Parameswaran Investigates Crowdsourcing in the Computer Science Industry
CS Assistant Professor Aditya Parameswaran has literally written the book on crowdsourcing. He is co-author of the recently published Crowdsourced Data Management: Industry and Academic Perspectives, which is published by Now Publishers and comprises volume 6 of the publisher’s Foundations and Trends in Databases series.
“There are a lot of problems that we face in data science that are notoriously hard. Anything to do with image understanding, video understanding, text understanding, text extraction—understanding and making sense of any of these data types is super challenging,” Parameswaran said.
To solve these problems requires training systems to recognize what is going on in the text, databases, image, or video. And to do that requires a large trove of training data. And the best way to create training data remains having humans provide responses to small questions involving this data. Once the machine learning algorithm is provided this training data, it can go on to work on new data on its own.
The most efficient way to create the amount of training data needed by industry is through crowdsourcing—getting a large pool of people to provide the needed information or input. Unfortunately, crowdsourcing is little-studied by computer science researchers.
“Companies don’t talk about it,” Parameswaran explained, “either because they consider that their ‘secret sauce,’ or [because] just saying, ‘Hey, at the backend, we have a bunch of humans doing the annotation’ doesn’t make for a sexy technology story.”
And yet, crowdsourcing needs examination because machine learning (which relies on the crowdsourcing training data) has become a dominant part of how computing and technologies impact the lives of everyday people. “In some sense, the pressing problems of the day cannot be solved without crowdsourcing,” Parameswaran said.
It is this gap between what the technology industry is engaged in and what researchers know about the problems faced by the industry that are addressed through this book. The book also argues that crowdsourcing will become—if it hasn’t already done so—an essential attribute for any company working with large amounts of data.

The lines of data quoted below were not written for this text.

-- pv_equiv track=rewrite | github.com/tcoulvert/UTBEQuantumWalk | main.py | generate_photon_outcomes
-- ===== SOURCE A (Python) =====
-- def generate_photon_outcomes(N, max_photons=2):
--
--     '''Helper function to create a label for the possible
--     detection probabilities of max_photons across N modes.
--
--     For example, if N=3 and max_photons=2, we expect outcomes to be:
--     {(0,0,0), (0,0,1), (0,1,0), (1,0,0), (0,1,1), (1,1,0), (1,0,1), (2,0,0),
--     (0,2,0), (0,0,2)}
--
--     Input
--
--     int N:             Number of detection modes
--     int max_photons:   Maximum number of photons detectable across the N modes
--
--     Output
--
--     list outcomes:     List of N-tuples which are the detection labels.
--
--     '''
--
--     outcomes = []
--
--     def generate_outcomes_helper(current_outcome, remaining_photons, current_mode):
--         if current_mode == N:
--             if remaining_photons >= 0:
--                 outcomes.append(tuple(current_outcome))
--             return None
--
--
--         for photons_in_mode in range(min(max_photons + 1, remaining_photons + 1)):
--             new_outcome = current_outcome + [photons_in_mode]
--             generate_outcomes_helper(new_outcome, remaining_photons - photons_in_mode, current_mode + 1)
--
--     generate_outcomes_helper([], max_photons, 0)
--     return outcomes
-- ===== SOURCE B (Python) =====
-- def generate_photon_outcomes(N, max_photons=2):
--     rows = [()]
--     for _ in range(N):
--         if not rows:
--             break
--         rows = [t + (p,) for t in rows for p in range(max_photons - sum(t) + 1)]
--     return [t for t in rows if sum(t) <= max_photons]
-- ===== Notes on version B (the rewrite author's own statement) =====
-- stated objective: alternative
-- what changed: Replaces the nested recursive depth-first backtracking helper mutating an outer outcomes list with an iterative breadth-first expansion: a loop that rebuilds the list of partial tuples level by level via a comprehension, followed by a final filtering comprehension.
import Mathlib
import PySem

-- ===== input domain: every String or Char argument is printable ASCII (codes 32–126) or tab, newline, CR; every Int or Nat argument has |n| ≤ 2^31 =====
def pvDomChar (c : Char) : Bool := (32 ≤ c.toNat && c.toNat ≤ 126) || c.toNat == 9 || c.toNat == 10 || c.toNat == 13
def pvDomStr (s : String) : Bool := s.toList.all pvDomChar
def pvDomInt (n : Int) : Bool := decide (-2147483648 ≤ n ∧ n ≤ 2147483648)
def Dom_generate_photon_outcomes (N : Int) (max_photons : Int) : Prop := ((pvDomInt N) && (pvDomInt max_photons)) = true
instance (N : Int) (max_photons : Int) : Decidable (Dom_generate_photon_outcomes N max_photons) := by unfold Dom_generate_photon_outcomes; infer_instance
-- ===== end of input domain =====

-- B replaces A's recursive depth-first backtracking with an iterative breadth-first level
-- expansion; only the RETURN value is compared (A also mutates no argument).

-- ===== PORT A =====
-- Python's recursion on current_mode reaching N is rendered as structural recursion on the
-- remaining number of modes (N - current_mode).toNat, exact wherever the Python returns
-- (the excluded N < 0 ∧ 0 ≤ max_photons region is where the Python recurses forever).
def pvGenHelper (N max_photons : Int) : Nat → List Int → Int → List (List Int) → List (List Int)
  | 0, current_outcome, remaining_photons, outcomes =>
      if 0 ≤ remaining_photons then outcomes ++ [current_outcome] else outcomes
  | fuel+1, current_outcome, remaining_photons, outcomes =>
      (PySem.List.pyRange 0 (min (max_photons + 1) (remaining_photons + 1)) 1).foldl
        (fun acc photons_in_mode =>
          pvGenHelper N max_photons fuel (current_outcome ++ [photons_in_mode])
            (remaining_photons - photons_in_mode) acc) outcomes

def generate_photon_outcomes (N : Int) (max_photons : Int) : List (List Int) :=
  pvGenHelper N max_photons N.toNat [] max_photons []

-- ===== PORT B =====
-- one level of the comprehension: extend every row by every admissible photon count
def pvExpand (max_photons : Int) (rows : List (List Int)) : List (List Int) :=
  rows.flatMap (fun t => (PySem.List.pyRange 0 (max_photons - t.sum + 1) 1).map (fun p => t ++ [p]))

-- 'for _ in range(N): if not rows: break; rows = …' (range(N) is empty for N ≤ 0)
def pvLevels (max_photons : Int) : Nat → List (List Int) → List (List Int)
  | 0, rows => rows
  | n+1, rows => if rows = [] then rows else pvLevels max_photons n (pvExpand max_photons rows)

def generate_photon_outcomes_alt (N : Int) (max_photons : Int) : List (List Int) :=
  (pvLevels max_photons N.toNat [[]]).filter (fun t => decide (t.sum ≤ max_photons))

-- ===== PRECONDITION & SPEC =====
-- Pre_ excludes only N < 0 with 0 ≤ max_photons, where the Python A recurses without bound
-- (RecursionError); everywhere else A returns and B matches it.
def Pre_generate_photon_outcomes (N : Int) (max_photons : Int) : Prop := 0 ≤ N ∨ max_photons < 0
instance (N : Int) (max_photons : Int) : Decidable (Pre_generate_photon_outcomes N max_photons) := by unfold Pre_generate_photon_outcomes; infer_instance
def pvWitness_generate_photon_outcomes : Int × Int := (3, 2)

def Spec_generate_photon_outcomes (N : Int) (max_photons : Int) (out : List (List Int)) : Prop := out = generate_photon_outcomes_alt N max_photons
instance (N : Int) (max_photons : Int) (out : List (List Int)) : Decidable (Spec_generate_photon_outcomes N max_photons out) := by unfold Spec_generate_photon_outcomes; infer_instance

-- ===== CLAIM (what is proved, stated in full; the proofs are below) =====
def Claim_equal_generate_photon_outcomes : Prop := ∀ (N : Int) (max_photons : Int), Dom_generate_photon_outcomes N max_photons → Pre_generate_photon_outcomes N max_photons → Spec_generate_photon_outcomes N max_photons (generate_photon_outcomes N max_photons)

-- ===== LEMMAS AND PROOFS =====

-- the full (cons-built) grid of range(0, a)-tuples of length n, in lexicographic order
def pvGrid (a : Int) : Nat → List (List Int)
  | 0 => [[]]
  | n+1 => (PySem.List.pyRange 0 a 1).flatMap (fun x => (pvGrid a n).map (fun t => x :: t))

-- every tuple of the grid has nonnegative sum
lemma pvGrid_sum_nonneg (a : Int) (n : Nat) :
    ∀ t ∈ pvGrid a n, 0 ≤ t.sum := by
  induction n with
  | zero =>
    intro t ht
    simp [pvGrid] at ht
    simp [ht]
  | succ n ih =>
    intro t ht
    simp only [pvGrid, List.mem_flatMap, List.mem_map] at ht
    obtain ⟨x, hx, u, hu, rfl⟩ := ht
    have hx0 : 0 ≤ x := (PySem.List.mem_pyRange_one.mp hx).1
    have := ih u hu
    simp only [List.sum_cons]
    omega

-- A-side loop invariant: the helper appends exactly the rem-filtered grid, prefixed by cur
lemma pvGenHelper_eq (N max_photons : Int) (fuel : Nat) :
    ∀ (cur : List Int) (rem : Int) (out : List (List Int)),
      pvGenHelper N max_photons fuel cur rem out =
        out ++ ((pvGrid (max_photons + 1) fuel).filter
            (fun t => decide (t.sum ≤ rem))).map (fun t => cur ++ t) := by
  induction fuel with
  | zero =>
    intro cur rem out
    by_cases h : 0 ≤ rem <;>
      simp [pvGenHelper, pvGrid, h, List.filter]
  | succ n ih =>
    intro cur rem out
    have hstep :
        (fun (acc : List (List Int)) (x : Int) =>
            pvGenHelper N max_photons n (cur ++ [x]) (rem - x) acc) =
          fun acc x => acc ++
            ((pvGrid (max_photons + 1) n).filter
                (fun t => decide (t.sum ≤ rem - x))).map (fun t => (cur ++ [x]) ++ t) := by
      funext acc x; exact ih (cur ++ [x]) (rem - x) acc
    rw [pvGenHelper, hstep, PySem.List.foldl_append_eq_flatMap]
    congr 1
    set g : Int → List (List Int) := fun x =>
      ((pvGrid (max_photons + 1) n).filter
          (fun t => decide (t.sum ≤ rem - x))).map (fun t => (cur ++ [x]) ++ t) with hg
    -- widen the truncated range: for x with rem < x the chunk is empty
    have hempty : ∀ x : Int, rem < x → g x = [] := by
      intro x hx
      rw [hg]
      simp only [List.map_eq_nil_iff, List.filter_eq_nil_iff]
      intro t ht
      have := pvGrid_sum_nonneg (max_photons + 1) n t ht
      simp only [decide_eq_true_eq]
      omega
    have hrange :
        (PySem.List.pyRange 0 (min (max_photons + 1) (rem + 1)) 1).flatMap g =
          (PySem.List.pyRange 0 (max_photons + 1) 1).flatMap g := by
      by_cases h : max_photons + 1 ≤ rem + 1
      · rw [min_eq_left h]
      · rw [min_eq_right (by omega : rem + 1 ≤ max_photons + 1)]
        by_cases h0 : rem + 1 ≤ 0
        · rw [PySem.List.pyRange_one_eq_nil h0]
          simp only [List.flatMap_nil]
          symm
          rw [List.flatMap_eq_nil_iff]
          intro x hx
          exact hempty x (by have := (PySem.List.mem_pyRange_one.mp hx).1; omega)
        · rw [PySem.List.pyRange_one_append 0 (rem + 1) (max_photons + 1) (by omega) (by omega),
              List.flatMap_append]
          have : (PySem.List.pyRange (rem + 1) (max_photons + 1) 1).flatMap g = [] := by
            rw [List.flatMap_eq_nil_iff]
            intro x hx
            exact hempty x (by have := (PySem.List.mem_pyRange_one.mp hx).1; omega)
          simp [this]
    rw [hrange]
    rw [show pvGrid (max_photons + 1) (n+1) =
        (PySem.List.pyRange 0 (max_photons + 1) 1).flatMap
          (fun x => (pvGrid (max_photons + 1) n).map (fun t => x :: t)) from rfl]
    rw [List.filter_flatMap, List.map_flatMap]
    congr 1
    funext x
    rw [hg]
    simp only [List.filter_map, List.map_map]
    congr 1
    · funext t
      simp [Function.comp]
    · apply List.filter_congr
      intro t _
      simp only [Function.comp, List.sum_cons, decide_eq_decide]
      omega

-- the grid can also be built by extending tuples on the right
lemma pvGrid_succ_right (a : Int) (n : Nat) :
    pvGrid a (n+1) = (pvGrid a n).flatMap
      (fun t => (PySem.List.pyRange 0 a 1).map (fun x => t ++ [x])) := by
  induction n with
  | zero =>
    show (PySem.List.pyRange 0 a 1).flatMap (fun x => [[x]]) = _
    simp [pvGrid, ← List.map_eq_flatMap]
  | succ n ih =>
    rw [show pvGrid a (n+1+1) =
        (PySem.List.pyRange 0 a 1).flatMap (fun x => (pvGrid a (n+1)).map (fun t => x :: t)) from rfl]
    conv_lhs => rw [ih]
    rw [show pvGrid a (n+1) =
        (PySem.List.pyRange 0 a 1).flatMap (fun x => (pvGrid a n).map (fun t => x :: t)) from rfl]
    simp only [List.map_flatMap, List.flatMap_map, List.flatMap_assoc, List.map_map]
    apply List.flatMap_congr
    intro x _
    apply List.flatMap_congr
    intro t _
    simp [Function.comp]

-- dropping rows that fail the filter does not change the expansion: they expand to nothing
lemma pvExpand_filter (m : Int) (rows : List (List Int)) :
    pvExpand m (rows.filter (fun t => decide (t.sum ≤ m))) = pvExpand m rows := by
  unfold pvExpand
  induction rows with
  | nil => rfl
  | cons t rows ih =>
    by_cases h : t.sum ≤ m
    · rw [List.filter_cons_of_pos (by simpa using h), List.flatMap_cons, List.flatMap_cons, ih]
    · rw [List.filter_cons_of_neg (by simpa using h), List.flatMap_cons, ih]
      have hnil : PySem.List.pyRange 0 (m - t.sum + 1) 1 = [] :=
        PySem.List.pyRange_one_eq_nil (by omega)
      rw [hnil]
      simp

-- the truncated photon range is the filtered full range (for a nonnegative partial sum)
lemma pvRange_trunc (m s : Int) (hs : 0 ≤ s) :
    (PySem.List.pyRange 0 (m + 1) 1).filter (fun p => decide (s + p ≤ m)) =
      PySem.List.pyRange 0 (m - s + 1) 1 := by
  by_cases h : m - s + 1 ≤ 0
  · rw [PySem.List.pyRange_one_eq_nil h, List.filter_eq_nil_iff]
    intro p hp
    have := (PySem.List.mem_pyRange_one.mp hp).1
    simp only [decide_eq_true_eq]
    omega
  · rw [PySem.List.pyRange_one_append 0 (m - s + 1) (m + 1) (by omega) (by omega),
        List.filter_append]
    have h1 : (PySem.List.pyRange 0 (m - s + 1) 1).filter (fun p => decide (s + p ≤ m)) =
        PySem.List.pyRange 0 (m - s + 1) 1 := by
      rw [List.filter_eq_self]
      intro p hp
      have := (PySem.List.mem_pyRange_one.mp hp).2
      simp only [decide_eq_true_eq]
      omega
    have h2 : (PySem.List.pyRange (m - s + 1) (m + 1) 1).filter (fun p => decide (s + p ≤ m)) = [] := by
      rw [List.filter_eq_nil_iff]
      intro p hp
      have := (PySem.List.mem_pyRange_one.mp hp).1
      simp only [decide_eq_true_eq]
      omega
    rw [h1, h2, List.append_nil]

-- one expansion step of the filtered grid is the filtered next grid
lemma pvExpand_grid (m : Int) (k : Nat) :
    pvExpand m ((pvGrid (m + 1) k).filter (fun t => decide (t.sum ≤ m))) =
      (pvGrid (m + 1) (k+1)).filter (fun t => decide (t.sum ≤ m)) := by
  rw [pvExpand_filter, pvGrid_succ_right, List.filter_flatMap]
  unfold pvExpand
  apply List.flatMap_congr
  intro t ht
  rw [List.filter_map]
  have : ((fun t => decide (t.sum ≤ m)) ∘ fun x => t ++ [x]) =
      fun p => decide (t.sum + p ≤ m) := by
    funext p
    simp [Function.comp, List.sum_append]
  rw [this, pvRange_trunc m t.sum (pvGrid_sum_nonneg (m + 1) k t ht)]

-- B-side loop invariant: after k levels, the filtered rows are the filtered grid of length k
lemma pvIter_eq (m : Int) (k : Nat) :
    ((List.range k).foldl (fun rows _ => pvExpand m rows) [[]]).filter
        (fun t => decide (t.sum ≤ m)) =
      (pvGrid (m + 1) k).filter (fun t => decide (t.sum ≤ m)) := by
  induction k with
  | zero => rfl
  | succ k ih =>
    rw [List.range_succ, List.foldl_append, List.foldl_cons, List.foldl_nil]
    have : pvExpand m ((List.range k).foldl (fun rows _ => pvExpand m rows) [[]]) =
        (pvGrid (m + 1) (k+1)).filter (fun t => decide (t.sum ≤ m)) := by
      rw [← pvExpand_filter, ih, pvExpand_grid]
    rw [this, List.filter_filter]
    simp

-- the early break is sound: expanding the empty level stays empty
lemma pvLevels_eq (m : Int) : ∀ (n : Nat) (rows : List (List Int)),
    pvLevels m n rows = (List.range n).foldl (fun r _ => pvExpand m r) rows := by
  intro n
  induction n with
  | zero => intro rows; rfl
  | succ n ih =>
    intro rows
    rw [pvLevels]
    by_cases h : rows = []
    · subst h
      rw [if_pos rfl]
      have : ∀ (l : List Nat), l.foldl (fun r (_ : Nat) => pvExpand m r) [] = [] := by
        intro l
        induction l with
        | nil => rfl
        | cons a l ihl => simpa [pvExpand] using ihl
      exact (this _).symm
    · rw [if_neg h, ih, List.range_succ_eq_map, List.foldl_cons, List.foldl_map]

-- ===== VERDICT (by name: the statement is the Claim_ definition above) =====
theorem generate_photon_outcomes_spec : Claim_equal_generate_photon_outcomes := by
  intro N max_photons _ _
  unfold Spec_generate_photon_outcomes generate_photon_outcomes generate_photon_outcomes_alt
  rw [pvGenHelper_eq, pvLevels_eq, pvIter_eq]
  simp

Parameswaran’s co-author on the book is Adam Marcus, an MIT PhD who, after graduating, led the data team at a crowdsourcing startup called Locu that was acquired by GoDaddy, and has since co-founded Unlimited Labs, a company dedicated to improving the future of creative and analytical expert work. Like Parameswaran, Marcus has published extensively on crowdsourcing for large-scale data processing.
“We conducted thirteen interviews of companies that use crowdsourcing, and four interviews of companies that manage the marketplaces,” Parameswaran said. “We tried to figure out what sorts of problems do the large-scale industry users of crowdsourcing face, and what sorts of problems do the marketplace owners face.” The book details the insights from these interviews, and provides statistics for how much companies spend on crowdsourcing each year, ranging from tens of thousands to tens of millions of dollars, depending on the scale of the operation.
The book includes chapters on:
- crowd-powered algorithms;
- crowd-powered systems, the utilization of humans to power data processing systems;
- overviews of large-scale crowdsourcing in industry: statistics, typical use-cases, typical crowdsourced workflows, incentives, quality management (four chapters detailing surveys); and
- overview of crowdsourcing marketplaces: design decisions, marketplace management, quality control, and challenges (one chapter detailing surveys).
Parameswaran has been working in the area of crowdsourcing for many years. His dissertation on the subject received several awards: the 2014 ACM SIGMOD Jim Gray Doctoral Dissertation Award, as well as Stanford University’s 2013 Arthur Samuel award for the best dissertation in Computer Science. He was also runner-up for the 2014 SIGKDD Dissertation Award.